Ich bin 190cm und habe letztes Wochenende 2 Tage lang einen Onkel in L (eigentlic eine Nummer zu klein) ausprobieren dürfen. Für technische Trails würde ich aber immer zu dieser kleineren Rahmengröße neigen. Für längere Uphills wäre XL wohl besser. Da allerdings das Sattelrohr und die Überstandshöhe relativ niedrig sind, könnte bei Dir wohl doch M besser passen. 16" wäre schon arg klein. Gibt es denn in Deiner Nähe kein Rose-Testcenter oder einen Besitzer eines S- oder M-Onkels?


----------



## rene_gade81 (16. Juli 2012)

Ich habe den onkel im M und eine schrittlänge von 80. Persönlich würde ich nicht zu S raten, da M mit ausgefahrenen sattel ( reverb stütze ) schon recht klein ist. Denn wenn du auch noch alpen etc. fahren willst, sprich touren, nimm das M ! 

Greetz


----------



## wesone (17. Juli 2012)

Hi,

Ich habe inzwischen ein Beef cake SL in Gr.S ( S ist bei Rose 16,5 Zoll ) und das passt perfekt.

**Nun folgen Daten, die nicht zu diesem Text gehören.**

-- pv_equiv track=rewrite | github.com/pythonstrup/Algorithm-Problem-Solving | Programmers-level2/주식가격.py | solution
-- ===== SOURCE A (Python) =====
-- def solution(prices):
--     n = len(prices)
--     answer = [0] * n
--     stack = []
--
--     for i, price in enumerate(prices):
--         while stack and stack[-1][1] > price:
--             temp = stack.pop()
--             answer[temp[0]] = i - temp[0]
--
--         stack.append((i, price))
--
--     while stack:
--         temp = stack.pop()
--         answer[temp[0]] = n - temp[0] - 1
--
--     return answer
-- ===== SOURCE B (Python) =====
-- def solution(prices):
--     n = len(prices)
--     answer = []
--     for i in range(n):
--         c = 0
--         for j in range(i + 1, n):
--             c += 1
--             if prices[j] < prices[i]:
--                 break
--         answer.append(c)
--     return answer
-- ===== Notes on version B (the rewrite author's own statement) =====
-- stated objective: simpler
-- what changed: Replaced the index stack plus in-place answer array by a direct double loop: for each i, scan forward counting seconds until the first strictly smaller price.
import Mathlib
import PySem

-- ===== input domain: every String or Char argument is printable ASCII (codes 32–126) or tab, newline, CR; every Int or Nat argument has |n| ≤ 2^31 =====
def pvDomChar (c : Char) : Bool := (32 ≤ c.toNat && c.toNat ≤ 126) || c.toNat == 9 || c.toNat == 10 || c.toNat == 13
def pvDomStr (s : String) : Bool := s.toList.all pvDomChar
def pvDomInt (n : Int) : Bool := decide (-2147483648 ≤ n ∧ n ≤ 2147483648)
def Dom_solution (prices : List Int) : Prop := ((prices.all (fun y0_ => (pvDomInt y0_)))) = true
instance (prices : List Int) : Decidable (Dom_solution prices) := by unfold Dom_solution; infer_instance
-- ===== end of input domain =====

-- B replaces A's monotonic index stack (and in-place answer array) by the plain
-- quadratic double loop; objective: simpler (B is not faster).

-- ===== PORT A =====
-- inner `while stack and stack[-1][1] > price: pop; answer[temp[0]] = i - temp[0]`
def popDrop (answer : List Int) (stack : List (Nat × Int)) (i : Nat) (price : Int) :
    List Int × List (Nat × Int) :=
  match stack with
  | [] => (answer, [])
  | (k, p) :: rest =>
      if p > price then popDrop (answer.set k ((i : Int) - (k : Int))) rest i price
      else (answer, (k, p) :: rest)

-- `for i, price in enumerate(prices)` with running index i (stack head = Python stack top)
def mainLoop (answer : List Int) (stack : List (Nat × Int)) (i : Nat) :
    List Int → List Int × List (Nat × Int)
  | [] => (answer, stack)
  | price :: rest =>
      let (a, s) := popDrop answer stack i price
      mainLoop a ((i, price) :: s) (i + 1) rest

-- final `while stack: pop; answer[temp[0]] = n - temp[0] - 1`
def drainStack (n : Nat) (answer : List Int) : List (Nat × Int) → List Int
  | [] => answer
  | (k, _) :: rest => drainStack n (answer.set k ((n : Int) - (k : Int) - 1)) rest

def solution (prices : List Int) : List Int :=
  let n := prices.length
  let (answer, stack) := mainLoop (List.replicate n 0) [] 0 prices
  drainStack n answer stack

-- ===== PORT B =====
-- inner `for j in range(i+1, n): c += 1; if prices[j] < prices[i]: break`,
-- scanning the suffix after position i
def countAhead (p : Int) : List Int → Int
  | [] => 0
  | q :: rest => if q < p then 1 else 1 + countAhead p rest

def solution_alt (prices : List Int) : List Int :=
  (List.range prices.length).map
    (fun i => countAhead (prices.getD i 0) (prices.drop (i + 1)))

-- ===== PRECONDITION & SPEC =====
def Spec_solution (prices : List Int) (out : List Int) : Prop := out = solution_alt prices
instance (prices : List Int) (out : List Int) : Decidable (Spec_solution prices out) := by unfold Spec_solution; infer_instance

-- ===== CLAIM (what is proved, stated in full; the proofs are below) =====
def Claim_equal_solution : Prop := ∀ (prices : List Int), Dom_solution prices → Spec_solution prices (solution prices)

-- ===== LEMMAS AND PROOFS =====

-- B's per-index value
def specVal (prices : List Int) (k : Nat) : Int :=
  countAhead (prices.getD k 0) (prices.drop (k + 1))

theorem countAhead_noDrop (p : Int) (l : List Int)
    (h : ∀ m, m < l.length → p ≤ l.getD m 0) : countAhead p l = (l.length : Int) := by
  induction l with
  | nil => simp [countAhead]
  | cons q rest ih =>
      have h0 := h 0 (by simp)
      simp only [List.getD_cons_zero] at h0
      have : ¬ q < p := not_lt.mpr h0
      simp only [countAhead, if_neg this, List.length_cons]
      rw [ih (fun m hm => by have := h (m+1) (by simpa using Nat.succ_lt_succ hm); simpa using this)]
      push_cast; ring

theorem countAhead_firstDrop (p : Int) (l : List Int) (j : Nat)
    (hj : j < l.length) (hdrop : l.getD j 0 < p)
    (hbefore : ∀ m, m < j → p ≤ l.getD m 0) : countAhead p l = (j : Int) + 1 := by
  induction l generalizing j with
  | nil => simp at hj
  | cons q rest ih =>
      cases j with
      | zero =>
          simp only [List.getD_cons_zero] at hdrop
          simp [countAhead, hdrop]
      | succ j =>
          have h0 := hbefore 0 (Nat.succ_pos _)
          simp only [List.getD_cons_zero] at h0
          have : ¬ q < p := not_lt.mpr h0
          simp only [countAhead, if_neg this]
          rw [ih j (by simpa using hj) (by simpa using hdrop)
            (fun m hm => by have := hbefore (m+1) (Nat.succ_lt_succ hm); simpa using this)]
          push_cast; ring

theorem getD_drop (l : List Int) (a m : Nat) : (l.drop a).getD m 0 = l.getD (a + m) 0 := by
  simp [List.getD_eq_getElem?_getD, List.getElem?_drop]

-- invariant of A's main loop after the first i elements have been processed
def StkInv (prices answer : List Int) (stack : List (Nat × Int)) (i : Nat) : Prop :=
  answer.length = prices.length ∧
  List.Pairwise (fun a b => b.1 < a.1 ∧ b.2 ≤ a.2) stack ∧
  (∀ e ∈ stack, e.1 < i ∧ prices.getD e.1 0 = e.2 ∧
     ∀ m, e.1 < m → m < i → e.2 ≤ prices.getD m 0) ∧
  (∀ k, k < i → (∀ e ∈ stack, e.1 ≠ k) → answer.getD k 0 = specVal prices k)

theorem specVal_of_drop (prices : List Int) (k i : Nat) (hk : k < i)
    (hi : i < prices.length)
    (hlt : prices.getD i 0 < prices.getD k 0)
    (hmono : ∀ m, k < m → m < i → prices.getD k 0 ≤ prices.getD m 0) :
    specVal prices k = (i : Int) - (k : Int) := by
  unfold specVal
  rw [countAhead_firstDrop (prices.getD k 0) (prices.drop (k+1)) (i - k - 1)
    (by simp [List.length_drop]; omega)
    (by rw [getD_drop]; have : k + 1 + (i - k - 1) = i := by omega
        rw [this]; exact hlt)
    (fun m hm => by rw [getD_drop]; exact hmono (k+1+m) (by omega) (by omega))]
  omega

theorem specVal_noDrop (prices : List Int) (k : Nat) (hk : k < prices.length)
    (hmono : ∀ m, k < m → m < prices.length → prices.getD k 0 ≤ prices.getD m 0) :
    specVal prices k = (prices.length : Int) - (k : Int) - 1 := by
  unfold specVal
  rw [countAhead_noDrop (prices.getD k 0) (prices.drop (k+1))
    (fun m hm => by
      rw [getD_drop]
      exact hmono (k+1+m) (by omega) (by simp [List.length_drop] at hm; omega))]
  simp [List.length_drop]; omega

theorem getD_set_self (l : List Int) (k : Nat) (v : Int) (hk : k < l.length) :
    (l.set k v).getD k 0 = v := by
  simp [List.getD_eq_getElem?_getD, hk]

theorem getD_set_ne (l : List Int) (k m : Nat) (v : Int) (h : k ≠ m) :
    (l.set k v).getD m 0 = l.getD m 0 := by
  simp [List.getD_eq_getElem?_getD, List.getElem?_set_ne h]

-- effect of popDrop: re-establishes the invariant facts with the new top ≤ price
theorem popDrop_spec (prices : List Int) (i : Nat) (hi : i < prices.length)
    (answer : List Int) (stack : List (Nat × Int))
    (hinv : StkInv prices answer stack i) :
    StkInv prices (popDrop answer stack i (prices.getD i 0)).1
        (popDrop answer stack i (prices.getD i 0)).2 i ∧
    (∀ e ∈ (popDrop answer stack i (prices.getD i 0)).2, e.2 ≤ prices.getD i 0) := by
  induction stack generalizing answer with
  | nil =>
      simpa [popDrop] using hinv
  | cons e rest ih =>
      obtain ⟨k, p⟩ := e
      obtain ⟨hlen, hpw, hmem, hans⟩ := hinv
      by_cases hgt : p > prices.getD i 0
      · -- pop (k,p)
        simp only [popDrop, if_pos hgt]
        obtain ⟨hk_lt, hk_val, hk_mono⟩ := hmem (k, p) (List.mem_cons_self ..)
        have hspec : specVal prices k = (i : Int) - (k : Int) := by
          apply specVal_of_drop prices k i hk_lt hi
          · rw [hk_val]; exact hgt
          · intro m hm1 hm2; rw [hk_val]; exact hk_mono m hm1 hm2
        apply ih
        refine ⟨by simpa using hlen, (List.pairwise_cons.mp hpw).2,
          fun e he => hmem e (List.mem_cons_of_mem _ he), ?_⟩
        intro m hm hnot
        by_cases hmk : m = k
        · subst hmk
          rw [getD_set_self _ _ _ (by omega), hspec]
        · rw [getD_set_ne _ _ _ _ (fun h => hmk h.symm)]
          apply hans m hm
          intro e he
          rcases List.mem_cons.mp he with h | h
          · subst h; exact fun h => hmk h.symm
          · exact hnot e h
      · -- stop: top ≤ price, and by pairwise everything below too
        simp only [popDrop, if_neg hgt]
        refine ⟨⟨hlen, hpw, hmem, hans⟩, ?_⟩
        intro e he
        rcases List.mem_cons.mp he with h | h
        · subst h; exact not_lt.mp hgt
        · exact le_trans ((List.pairwise_cons.mp hpw).1 e h).2 (not_lt.mp hgt)

theorem mainLoop_spec (prices : List Int) (rest answer : List Int)
    (stack : List (Nat × Int)) (i : Nat)
    (hrest : rest = prices.drop i) (hi : i ≤ prices.length)
    (hinv : StkInv prices answer stack i) :
    StkInv prices (mainLoop answer stack i rest).1 (mainLoop answer stack i rest).2
      prices.length := by
  induction rest generalizing answer stack i with
  | nil =>
      have : i = prices.length := by
        have := congrArg List.length hrest
        simp [List.length_drop] at this
        omega
      subst this
      simpa [mainLoop] using hinv
  | cons price tl ih =>
      have hi' : i < prices.length := by
        have := congrArg List.length hrest
        simp [List.length_drop] at this
        omega
      have hprice : price = prices.getD i 0 := by
        have h := congrArg (fun l => List.getD l 0 0) hrest
        simpa [getD_drop] using h
      subst hprice
      obtain ⟨hinv', htop⟩ := popDrop_spec prices i hi' answer stack hinv
      simp only [mainLoop]
      apply ih _ _ (i + 1)
      · have h := congrArg (List.drop 1) hrest
        simpa [List.drop_drop, Nat.add_comm] using h
      · omega
      · obtain ⟨hlen, hpw, hmem, hans⟩ := hinv'
        refine ⟨hlen, ?_, ?_, ?_⟩
        · exact List.pairwise_cons.mpr
            ⟨fun e he => ⟨(hmem e he).1, htop e he⟩, hpw⟩
        · intro e he
          rcases List.mem_cons.mp he with h | h
          · subst h; exact ⟨Nat.lt_succ_self i, rfl, fun m h1 h2 => by omega⟩
          · obtain ⟨h1, h2, h3⟩ := hmem e h
            refine ⟨by omega, h2, fun m hm1 hm2 => ?_⟩
            by_cases hmi : m = i
            · subst hmi; exact htop e h
            · exact h3 m hm1 (by omega)
        · intro k hk hnot
          apply hans k
          · have hne := hnot (i, prices.getD i 0) (List.mem_cons_self ..)
            simp at hne
            omega
          · intro e he; exact hnot e (List.mem_cons_of_mem _ he)

theorem drainStack_spec (prices answer : List Int) (stack : List (Nat × Int))
    (hinv : StkInv prices answer stack prices.length) :
    (drainStack prices.length answer stack).length = prices.length ∧
    ∀ k, k < prices.length →
      (drainStack prices.length answer stack).getD k 0 = specVal prices k := by
  induction stack generalizing answer with
  | nil =>
      obtain ⟨hlen, _, _, hans⟩ := hinv
      exact ⟨by simpa [drainStack] using hlen,
        fun k hk => by simpa [drainStack] using hans k hk (by simp)⟩
  | cons e rest ih =>
      obtain ⟨k, p⟩ := e
      obtain ⟨hlen, hpw, hmem, hans⟩ := hinv
      obtain ⟨hk_lt, hk_val, hk_mono⟩ := hmem (k, p) (List.mem_cons_self ..)
      have hspec : specVal prices k = (prices.length : Int) - (k : Int) - 1 := by
        apply specVal_noDrop prices k hk_lt
        intro m h1 h2; rw [hk_val]; exact hk_mono m h1 h2
      simp only [drainStack]
      apply ih
      refine ⟨by simpa using hlen, (List.pairwise_cons.mp hpw).2,
        fun e he => hmem e (List.mem_cons_of_mem _ he), ?_⟩
      intro m hm hnot
      by_cases hmk : m = k
      · subst hmk
        rw [getD_set_self _ _ _ (by omega), hspec]
      · rw [getD_set_ne _ _ _ _ (fun h => hmk h.symm)]
        apply hans m hm
        intro e he
        rcases List.mem_cons.mp he with h | h
        · subst h; exact fun h => hmk h.symm
        · exact hnot e h

-- ===== VERDICT (by name: the statement is the Claim_ definition above) =====
theorem solution_spec : Claim_equal_solution := by
  intro prices _
  unfold Spec_solution
  have hinv0 : StkInv prices (List.replicate prices.length 0) [] 0 :=
    ⟨by simp, by simp, by simp, by intro k hk; omega⟩
  have hmain := mainLoop_spec prices prices (List.replicate prices.length 0) [] 0
    (by simp) (by omega) hinv0
  have hdrain := drainStack_spec prices _ _ hmain
  unfold solution
  apply List.ext_getElem
  · simp [solution_alt, hdrain.1]
  · intro k h1 h2
    have hk : k < prices.length := by simpa [solution_alt] using h2
    have hL := hdrain.2 k hk
    rw [List.getD_eq_getElem _ _ (by rw [hdrain.1]; exact hk)] at hL
    simp only [solution_alt, List.getElem_map, List.getElem_range]
    exact hL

Längere Touren sind kein Problem, Sattel lässt sich mehr als ausreichend weit ausziehen, und auch komplett versenken.


----------



## rene_gade81 (17. Juli 2012)

wesone schrieb:


> Hi,
> 
> Ich habe inzwischen ein Beef cake SL in Gr.S ( S ist bei Rose 16,5 Zoll ) und das passt perfekt.
> 
> Längere Touren sind kein Problem, Sattel lässt sich mehr als ausreichend weit ausziehen, und auch komplett versenken.




 rock n roll !


----------